I mind it well--that poem on a louse!
'O wad some pow'r the giftie gie us,' Monk,
'To see oursels as others see us'--drunk;
'It wad frae monie a blunder free us'--list!--
'And foolish notion.' Abbot, bishop, priest,
'What airs in dress an' gait wad lea'e' you all,
'And ev'n devotion.' Cowls and robes would fall,
And sometimes leave a bishop but a beast,
And show a leper sore where erst they made a priest."
[CW] Tripping. See Burns' "_Address to the Deil_"
Not to be beat the jolly monk filled up
His silver mug with rare old Burgundy;
"Here's to your health," he said, "your Majesty"--
And drained the brimming goblet at a gulp--
"'For when the Devil was sick the Devil a monk would be;
But when the Devil got well a devil a monk was he.'
_In vino veritas_ is true, no doubt--
When wine goes in teetotal truth comes out.

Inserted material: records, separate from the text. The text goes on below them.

-- pv_equiv track=rewrite | github.com/vaibhavkkk/Data-Mining_Apriori_KCC_dataset | test.py | add_frequency
-- ===== SOURCE A (Python) =====
-- def add_frequency(Candidate, transactions):
--     s=""
--     v=0
--     for key in Candidate:
--         for t in transactions:
--             if key[0] in t and key[1] in t:
--                 if(v!=0):
--                     s=s+"^"
--                 s=s+"["+key[0]+" "+key[1]+","+str(1)+"]"
--                 v=v+1
--                 Candidate[key] += 1
-- #	        print "{0}\t{1}\t{2}".format(key[0],key[1],1)
-- #                print (key[0],key[1],1)
--
--     return s
-- ===== SOURCE B (Python) =====
-- def add_frequency(Candidate, transactions):
--     # Vertical (tidset) representation: one pass builds an inverted index
--     # item -> set of transaction ids; a pair's support is the size of the
--     # intersection of the two tidsets (no per-candidate scan of transactions).
--     # Return-value equivalence; like A, mutates Candidate (by the same totals).
--     tids = {}
--     for i, t in enumerate(transactions):
--         for item in t:
--             tids.setdefault(item, set()).add(i)
--     empty = set()
--     parts = []
--     for key in list(Candidate):
--         c = len(tids.get(key[0], empty) & tids.get(key[1], empty))
--         Candidate[key] += c
--         parts += ["[" + key[0] + " " + key[1] + ",1]"] * c
--     return "^".join(parts)
-- ===== Notes on version B (the rewrite author's own statement) =====
-- stated objective: alternative
-- what changed: Replaces A's nested candidate-by-transaction scan with Apriori's vertical representation: one pass builds an inverted index item->set of transaction ids, each pair's support is the size of the intersection of two tidsets, and the output entries are emitted by replication and joined once instead of A's interleaved concatenation with the separator flag v.
import Mathlib
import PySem

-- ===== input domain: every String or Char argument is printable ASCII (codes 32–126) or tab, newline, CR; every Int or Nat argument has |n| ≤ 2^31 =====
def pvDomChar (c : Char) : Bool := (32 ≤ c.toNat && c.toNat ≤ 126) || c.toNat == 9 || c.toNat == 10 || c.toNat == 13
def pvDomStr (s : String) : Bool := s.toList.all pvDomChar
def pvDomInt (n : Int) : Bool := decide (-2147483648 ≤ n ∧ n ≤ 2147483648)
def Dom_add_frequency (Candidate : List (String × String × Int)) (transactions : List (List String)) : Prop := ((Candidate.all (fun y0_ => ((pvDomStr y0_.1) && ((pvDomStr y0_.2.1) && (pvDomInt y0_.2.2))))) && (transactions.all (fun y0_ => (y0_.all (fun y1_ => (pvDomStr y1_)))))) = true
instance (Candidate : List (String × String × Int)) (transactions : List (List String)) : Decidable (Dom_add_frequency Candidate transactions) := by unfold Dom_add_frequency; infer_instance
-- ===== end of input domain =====

-- B: vertical (tidset) representation — an inverted index item -> set of transaction ids built in one
-- pass; each pair's support is the size of the intersection of two tidsets; entries emitted by
-- replication and joined once. Equivalence is about the RETURN value; in Python both A and B mutate
-- the Candidate dict by the same per-key totals.
-- ===== PORT A =====
def add_frequency (Candidate : List (String × String × Int)) (transactions : List (List String)) : String :=
  (Candidate.foldl (fun (sv : String × Int) key =>
      transactions.foldl (fun (sv : String × Int) t =>
        if t.contains key.1 && t.contains key.2.1 then
          let s := if sv.2 ≠ 0 then sv.1 ++ "^" else sv.1
          (s ++ "[" ++ key.1 ++ " " ++ key.2.1 ++ ",1]", sv.2 + 1)
        else sv) sv)
    ("", (0 : Int))).1

-- ===== PORT B =====
-- inverted index: tids[item] = set of ids of the transactions containing item
-- (Python's tids.setdefault(item, set()).add(i) is d[item] = d.get(item, set()) with i added, i.e. Dict.modify)
def pvTids (transactions : List (List String)) : PySem.Dict String (PySem.Set Int) :=
  (PySem.List.enumerate transactions).foldl
    (fun d p => p.2.foldl
      (fun d item => PySem.Dict.modify d item PySem.Set.empty (fun s => PySem.Set.add s p.1)) d)
    PySem.Dict.empty

def add_frequency_alt (Candidate : List (String × String × Int)) (transactions : List (List String)) : String :=
  let tids := pvTids transactions
  let parts : List String := Candidate.foldl (fun (parts : List String) key =>
      let c : Nat := (PySem.Set.inter (tids.getD key.1 PySem.Set.empty)
                                      (tids.getD key.2.1 PySem.Set.empty)).length
      parts ++ List.replicate c ("[" ++ key.1 ++ " " ++ key.2.1 ++ ",1]")) []
  PySem.Str.join "^" parts

-- ===== PRECONDITION & SPEC =====
def Spec_add_frequency (Candidate : List (String × String × Int)) (transactions : List (List String)) (out : String) : Prop := out = add_frequency_alt Candidate transactions
instance (Candidate : List (String × String × Int)) (transactions : List (List String)) (out : String) : Decidable (Spec_add_frequency Candidate transactions out) := by unfold Spec_add_frequency; infer_instance

-- ===== CLAIM (what is proved, stated in full; the proofs are below) =====
def Claim_equal_add_frequency : Prop := ∀ (Candidate : List (String × String × Int)) (transactions : List (List String)), Dom_add_frequency Candidate transactions → Spec_add_frequency Candidate transactions (add_frequency Candidate transactions)

-- ===== LEMMAS AND PROOFS =====

-- ---- A-side: A's interleaved loop produces the join of replicated entries ----

-- Chars-level: joining after appending one part
theorem joinC_append_singleton (sep : List Char) (P : List (List Char)) (x : List Char) :
    PySem.Chars.join sep (P ++ [x]) =
      (if P = [] then [] else PySem.Chars.join sep P ++ sep) ++ x := by
  induction P with
  | nil => simp [PySem.Chars.join_singleton]
  | cons p P ih =>
    cases P with
    | nil => simp [PySem.Chars.join_cons_cons, PySem.Chars.join_singleton]
    | cons q rest =>
      have h1 : (p :: q :: rest) ++ [x] = p :: ((q :: rest) ++ [x]) := rfl
      have h2 : ((q :: rest) : List (List Char)) ++ [x] = q :: (rest ++ [x]) := rfl
      rw [h1, h2, PySem.Chars.join_cons_cons, ← h2, ih]
      simp [PySem.Chars.join_cons_cons, List.append_assoc]

-- String-level version, stated with the Int length used by A's flag v
theorem join_append_singleton (L : List String) (e : String) :
    PySem.Str.join "^" (L ++ [e]) =
      (if (L.length : Int) ≠ 0 then PySem.Str.join "^" L ++ "^" else PySem.Str.join "^" L) ++ e := by
  apply String.toList_inj.mp
  by_cases h : L = [] <;>
    simp [PySem.Str.toList_join, joinC_append_singleton, h, List.map_eq_nil_iff]

-- A's inner loop from a join-shaped state
theorem inner_loop_eq (key : String × String × Int) (ts : List (List String)) (L : List String) :
    ts.foldl (fun (sv : String × Int) t =>
        if t.contains key.1 && t.contains key.2.1 then
          ((if sv.2 ≠ 0 then sv.1 ++ "^" else sv.1) ++ "[" ++ key.1 ++ " " ++ key.2.1 ++ ",1]", sv.2 + 1)
        else sv)
      (PySem.Str.join "^" L, (L.length : Int)) =
      (PySem.Str.join "^" (L ++ List.replicate (ts.countP (fun t => t.contains key.1 && t.contains key.2.1))
          ("[" ++ key.1 ++ " " ++ key.2.1 ++ ",1]")),
       (L.length : Int) + ts.countP (fun t => t.contains key.1 && t.contains key.2.1)) := by
  induction ts generalizing L with
  | nil => simp
  | cons t ts ih =>
    by_cases h : (t.contains key.1 && t.contains key.2.1) = true
    · have step : ((if (L.length : Int) ≠ 0 then PySem.Str.join "^" L ++ "^" else PySem.Str.join "^" L)
          ++ "[" ++ key.1 ++ " " ++ key.2.1 ++ ",1]", (L.length : Int) + 1) =
          (PySem.Str.join "^" (L ++ ["[" ++ key.1 ++ " " ++ key.2.1 ++ ",1]"]),
           ((L ++ ["[" ++ key.1 ++ " " ++ key.2.1 ++ ",1]"]).length : Int)) := by
        rw [join_append_singleton]
        simp [String.append_assoc]
      simp only [List.foldl_cons, h, if_pos, List.countP_cons]
      rw [step, ih]
      have hlist : L ++ ["[" ++ key.1 ++ " " ++ key.2.1 ++ ",1]"] ++
          List.replicate (List.countP (fun t => t.contains key.1 && t.contains key.2.1) ts)
            ("[" ++ key.1 ++ " " ++ key.2.1 ++ ",1]") =
          L ++ List.replicate (List.countP (fun t => t.contains key.1 && t.contains key.2.1) ts + 1)
            ("[" ++ key.1 ++ " " ++ key.2.1 ++ ",1]") := by
        simp [List.append_assoc, List.replicate_succ]
      rw [hlist]
      exact congrArg₂ Prod.mk rfl (by simp only [List.length_append, List.length_singleton]; push_cast; ring)
    · simp only [List.foldl_cons, h, List.countP_cons]
      rw [if_neg (by simp), ih]
      simp

-- A's outer loop from a join-shaped state equals join of accumulated replicated parts
theorem outer_loop_eq (ts : List (List String)) (C : List (String × String × Int)) (L : List String) :
    C.foldl (fun (sv : String × Int) key =>
        ts.foldl (fun (sv : String × Int) t =>
          if t.contains key.1 && t.contains key.2.1 then
            ((if sv.2 ≠ 0 then sv.1 ++ "^" else sv.1) ++ "[" ++ key.1 ++ " " ++ key.2.1 ++ ",1]", sv.2 + 1)
          else sv) sv)
      (PySem.Str.join "^" L, (L.length : Int)) =
      (PySem.Str.join "^" (L ++ C.flatMap (fun key =>
          List.replicate (ts.countP (fun t => t.contains key.1 && t.contains key.2.1))
            ("[" ++ key.1 ++ " " ++ key.2.1 ++ ",1]"))),
       ((L ++ C.flatMap (fun key =>
          List.replicate (ts.countP (fun t => t.contains key.1 && t.contains key.2.1))
            ("[" ++ key.1 ++ " " ++ key.2.1 ++ ",1]"))).length : Int)) := by
  induction C generalizing L with
  | nil => simp
  | cons key C ih =>
    simp only [List.foldl_cons]
    rw [inner_loop_eq]
    have hlen : (L.length : Int) + (ts.countP (fun t => t.contains key.1 && t.contains key.2.1)) =
        (((L ++ List.replicate (ts.countP (fun t => t.contains key.1 && t.contains key.2.1))
            ("[" ++ key.1 ++ " " ++ key.2.1 ++ ",1]")).length : Int)) := by
      simp
    rw [hlen, ih]
    simp [List.append_assoc]

-- ---- B-side: the tidset index counts exactly A's matches ----

-- effect of one transaction's inner loop on one tidset
theorem tids_inner (t : List String) (d : PySem.Dict String (PySem.Set Int)) (i : Int) (k : String) :
    (t.foldl (fun d item => PySem.Dict.modify d item PySem.Set.empty (fun s => PySem.Set.add s i)) d).getD k PySem.Set.empty
      = if t.contains k then PySem.Set.add (d.getD k PySem.Set.empty) i
        else d.getD k PySem.Set.empty := by
  induction t generalizing d with
  | nil => simp
  | cons x t ih =>
    simp only [List.foldl_cons]
    rw [ih, PySem.Dict.getD_modify]
    by_cases hkx : k = x
    · by_cases hkt : t.contains k = true <;>
        simp [hkx]
    · by_cases hkt : t.contains k = true <;>
        simp [hkx]

-- appending one transaction to the index
theorem tids_append (ts : List (List String)) (t : List String) (k : String) :
    (pvTids (ts ++ [t])).getD k PySem.Set.empty
      = if t.contains k then PySem.Set.add ((pvTids ts).getD k PySem.Set.empty) (ts.length : Int)
        else (pvTids ts).getD k PySem.Set.empty := by
  unfold pvTids
  rw [PySem.List.enumerate_append, List.foldl_append]
  simp only [PySem.List.enumerate_cons, PySem.List.enumerate_nil, List.foldl_cons, List.foldl_nil]
  rw [tids_inner]
  norm_num

-- every stored transaction id is in range
theorem tids_bound (ts : List (List String)) (k : String) :
    ∀ i ∈ (pvTids ts).getD k PySem.Set.empty, 0 ≤ i ∧ i < (ts.length : Int) := by
  induction ts using List.reverseRecOn with
  | nil => intro i hi; simp [pvTids, PySem.List.enumerate_nil] at hi
  | append_singleton ts t ih =>
    intro i hi
    have hlen : ((ts ++ [t]).length : Int) = (ts.length : Int) + 1 := by
      simp only [List.length_append, List.length_cons, List.length_nil]; push_cast; ring
    rw [tids_append] at hi
    rw [hlen]
    by_cases h : t.contains k = true
    · rw [if_pos h] at hi
      rcases (PySem.Set.mem_add _ _ _).mp hi with h' | h'
      · have := ih i h'; omega
      · subst h'; omega
    · rw [if_neg h] at hi
      have := ih i hi; omega

-- the size of the intersection of two tidsets is A's match count
theorem tids_inter_count (ts : List (List String)) (k0 k1 : String) :
    (PySem.Set.inter ((pvTids ts).getD k0 PySem.Set.empty) ((pvTids ts).getD k1 PySem.Set.empty)).length
      = ts.countP (fun t => t.contains k0 && t.contains k1) := by
  induction ts using List.reverseRecOn with
  | nil => simp [pvTids, PySem.List.enumerate_nil, PySem.Set.inter]
  | append_singleton ts t ih =>
    have hb0 := tids_bound ts k0
    have hb1 := tids_bound ts k1
    have hn0 : (ts.length : Int) ∉ (pvTids ts).getD k0 PySem.Set.empty := by
      intro h; have := hb0 _ h; omega
    have hn1 : (ts.length : Int) ∉ (pvTids ts).getD k1 PySem.Set.empty := by
      intro h; have := hb1 _ h; omega
    -- membership of old ids in the (possibly extended) second tidset is unchanged
    have hfilter : ∀ (S1 : PySem.Set Int),
        List.filter (fun x => (S1 ++ [(ts.length : Int)]).contains x) ((pvTids ts).getD k0 PySem.Set.empty)
          = List.filter (fun x => S1.contains x) ((pvTids ts).getD k0 PySem.Set.empty) := by
      intro S1
      apply List.filter_congr
      intro x hx
      have hxlt := hb0 _ hx
      have : x ≠ (ts.length : Int) := by omega
      simp [this]
    rw [tids_append, tids_append, List.countP_append]
    by_cases h0 : t.contains k0 = true <;> by_cases h1 : t.contains k1 = true
    · have m0 : k0 ∈ t := by simpa using h0
      have m1 : k1 ∈ t := by simpa using h1
      have hc : List.countP (fun t => t.contains k0 && t.contains k1) [t] = 1 := by
        simp [m0, m1]
      rw [if_pos h0, if_pos h1,
        PySem.Set.add_of_not_mem hn0, PySem.Set.add_of_not_mem hn1, hc]
      simp only [PySem.Set.inter] at ih ⊢
      rw [List.filter_append, hfilter, List.length_append, ih]
      have h2 : (List.filter
          (fun x => ((pvTids ts).getD k1 PySem.Set.empty ++ [(ts.length : Int)]).contains x)
          [(ts.length : Int)]).length = 1 := by
        simp
      rw [h2]
    · have m1 : k1 ∉ t := by simpa using h1
      have hc : List.countP (fun t => t.contains k0 && t.contains k1) [t] = 0 := by
        simp [m1]
      rw [if_pos h0, if_neg h1, PySem.Set.add_of_not_mem hn0, hc]
      simp only [PySem.Set.inter] at ih ⊢
      rw [List.filter_append, List.length_append, ih]
      have h2 : (List.filter (fun x => ((pvTids ts).getD k1 PySem.Set.empty).contains x)
          [(ts.length : Int)]).length = 0 := by
        simp
        exact hn1
      rw [h2]
    · have m0 : k0 ∉ t := by simpa using h0
      have hc : List.countP (fun t => t.contains k0 && t.contains k1) [t] = 0 := by
        simp [m0]
      rw [if_neg h0, if_pos h1, PySem.Set.add_of_not_mem hn1, hc]
      simp only [PySem.Set.inter] at ih ⊢
      rw [hfilter, ih]
      omega
    · have m0 : k0 ∉ t := by simpa using h0
      have hc : List.countP (fun t => t.contains k0 && t.contains k1) [t] = 0 := by
        simp [m0]
      rw [if_neg h0, if_neg h1, hc, ih]
      omega

-- ===== VERDICT (by name: the statement is the Claim_ definition above) =====
theorem add_frequency_spec : Claim_equal_add_frequency := by
  intro C ts _
  unfold Spec_add_frequency add_frequency add_frequency_alt
  have h0 : (("" : String), (0 : Int)) = (PySem.Str.join "^" ([] : List String), (([] : List String).length : Int)) := by
    simp [PySem.Str.join, PySem.Chars.join_nil]
  rw [h0, outer_loop_eq]
  simp only [tids_inter_count]
  rw [PySem.List.foldl_append_eq_flatMap]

To shake a little Shakespeare in the wine:
'Some rise by sin and some by virtue fall';
But in the realm of Fate, as I opine,
A devil a virtue is or sin at all.
'The Devil be damned' is what we preach, you know it--
At mass and vespers, holy-bread and dinner:
From priest to pope, from pedagogue to poet,
We sanctify the sin and damn the sinner.